The mob doesn’t know who they’re dealing with yet.
Mob guy: We’re running this town. Maybe we want to string you up, too!
Superman: I’m going to give you one last chance to stop acting like Nazi stormtroopers!
They blow that chance. A gun goes off and Superman has to shield Lois Lane (Phyllis Coates) from the bullet; then he urges her inside and away from the door, and says the following to the mob:
Whoever fired that shot nearly hit Miss Lane. Obviously none of you can be trusted with guns. So I’m going to take them away from you.
Which he does. He beats up a bunch of Texans and takes the guns from their cold, not-so-dead hands. How delicious is that? From the perspective of 21st-century political debates, in which the Second Amendment is viewed as sacrosanct, and nutjobs everywhere are worried that President Obama is “coming for their guns,” this is a laugh-out-loud moment. What used to be entertainment is now a nightmare scenario for the paranoid. Who knows? Maybe Superman put the fear in them in the first place.
Superman vs. the First Amendment
That’s how this Superman deals with the Second Amendment. He’s not much better with the First.
When the presence of the Mole Men first become known, we get this exchange between Lois and Superman:
Lois: I’ve got to get to phone. Why this is the biggest story of the century!
Superman: I wouldn’t do that if I were you, Miss Lane.
Lois: And why not?
Superman: You know what’ll happen. Screaming headlines. Monsters Invade Western Town.
Lois: I’m a newspaperwoman and I have an obligation to report the facts.

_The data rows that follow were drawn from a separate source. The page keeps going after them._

-- main invariant for A: the fold from a clean state computes pos ++ the one-pass scan of the tail
lemma pv_main_A (needs : PySem.Set String) : ∀ (n : Nat) (rest : List String), rest.length ≤ n →
    ∀ (pos : List String),
    (List.foldl (pvStepA needs) (pos, false, false) rest).1 = pos ++ pvScanB needs rest := by
  intro n
  induction n with
  | zero =>
    intro rest h pos
    have : rest = [] := List.eq_nil_of_length_eq_zero (Nat.le_zero.mp h)
    subst this; simp [pvScanB]
  | succ n ih =>
    intro rest h pos
    cases rest with
    | nil => simp [pvScanB]
    | cons t r =>
      rw [List.foldl_cons]
      by_cases hdd : t = "--"
      · subst hdd
        have hA : pvStepA needs (pos, false, false) "--" = (pos, true, false) := by
          simp [pvStepA]
        rw [hA, pv_tail, pvScanB]
        simp
      · by_cases hs : PySem.Chars.startswith t.toList ['-'] = true
        · by_cases hne : t = "-"
          · subst hne
            have hA : pvStepA needs (pos, false, false) "-" = (pos ++ ["-"], false, false) := by
              simp [pvStepA]
            rw [hA, ih r (by simp at h; omega) (pos ++ ["-"]), pvScanB]
            simp [pvFlaglike]
          · by_cases hin : PySem.Chars.isIn ['='] t.toList = false
            · have hstr : PySem.Str.isIn "=" t = false := by
                rw [PySem.Str.isIn_eq]; exact hin
              by_cases hc : t ∈ needs
              · have hA : pvStepA needs (pos, false, false) t = (pos, false, true) := by
                  simp [pvStepA, hdd, hs, hne, hin, hc, pv_flag_self t hstr]
                rw [hA]
                cases r with
                | nil => simp [pvScanB, hdd, hs, hne, hin, hc, pvFlaglike, PySem.Str.startswith]
                | cons u r' =>
                  rw [List.foldl_cons]
                  have hB : pvStepA needs (pos, false, true) u = (pos, false, false) := by
                    simp [pvStepA]
                  rw [hB, ih r' (by simp at h; omega) pos, pvScanB]
                  simp [hdd, hs, hne, hin, hc, pvFlaglike, PySem.Str.startswith]
              · have hA : pvStepA needs (pos, false, false) t = (pos, false, false) := by
                  simp [pvStepA, hdd, hs, hne, hin, hc, pv_flag_self t hstr]
                rw [hA, ih r (by simp at h; omega) pos, pvScanB]
                simp [hdd, hs, hne, hin, hc, pvFlaglike, PySem.Str.startswith]
            · have hA : pvStepA needs (pos, false, false) t = (pos, false, false) := by
                simp [pvStepA, hdd, hs, hne, hin]
              rw [hA, ih r (by simp at h; omega) pos, pvScanB]
              simp [hdd, hs, hne, hin, pvFlaglike, PySem.Str.startswith]
        · have hA : pvStepA needs (pos, false, false) t = (pos ++ [t], false, false) := by
            simp [pvStepA, hdd, hs]
          rw [hA, ih r (by simp at h; omega) (pos ++ [t]), pvScanB]
          simp [hdd, hs, pvFlaglike, PySem.Str.startswith]

-- ---- B = pvScanB ----

-- B's staged body, generalized over an arbitrary mask list (pvG args (pvConsumed … false) = B's body)
def pvG (args : List String) (consumed : List Bool) : List String :=
  let pairs := args.zip consumed
  let cut := ((pairs.findIdx? (fun p => p.1 == "--" && !p.2)).getD args.length)
  ((pairs.take cut).filter (fun p => !p.2 && !pvFlaglike p.1)).map Prod.fst ++ args.drop (cut + 1)

lemma pvG_nil (C : List Bool) : pvG [] C = [] := by
  simp [pvG]

lemma pvG_cons_sep (t : String) (rest : List String) (c : Bool) (C : List Bool)
    (h : (t == "--" && !c) = true) : pvG (t :: rest) (c :: C) = rest := by
  simp [pvG, List.findIdx?_cons, h]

Superman: That’s true. But these facts would start a nationwide wave of hysteria. You saw what happened here tonight. No. If we’re going to stop this thing, it has to be stoppped here and now.
PR dude: He’s right, Miss Lane.
Lois (deflated): I guess so.
Oh, Lois. Where’s our feisty girl from the Fleischer cartoons or the Kirk Alyn serials? Or the comic book or comic strip? This is part of the tamping down of Lois Lane in the 1950s. She can’t hear the scoop for the wedding bells in her head. She promises to love, honor, and obey even though there ain’t no ring on that finger.
So what happens after Superman dispenses with Luke and the mob? The escaped mole man returns with two others and a big ray gun, which they train on Luke, who screams in pain until Superman steps between him and the gun.
Luke: You saved my life.
Superman (sneering): That’s more than you deserve.
Eventually the mole men return underground and blow up the well. “It’s almost as if they were saying, ‘You live your life and we’ll live ours,’” Lois says, amazed. Superman nods.
Believe it or not, that’s the end.
“Superman and the Mole Men” is a dry, little black-and-white movie filmed in a dry, little backlot somewhere. Its main action consists of a midget in bald wig and furry suit being pursued over nondescript brush and hills. The whole thing makes me vaguely nauseous. It’s like something you’d only watch when you were sick in bed; and it would only make you sicker.
But it’s worth it for the gun scene.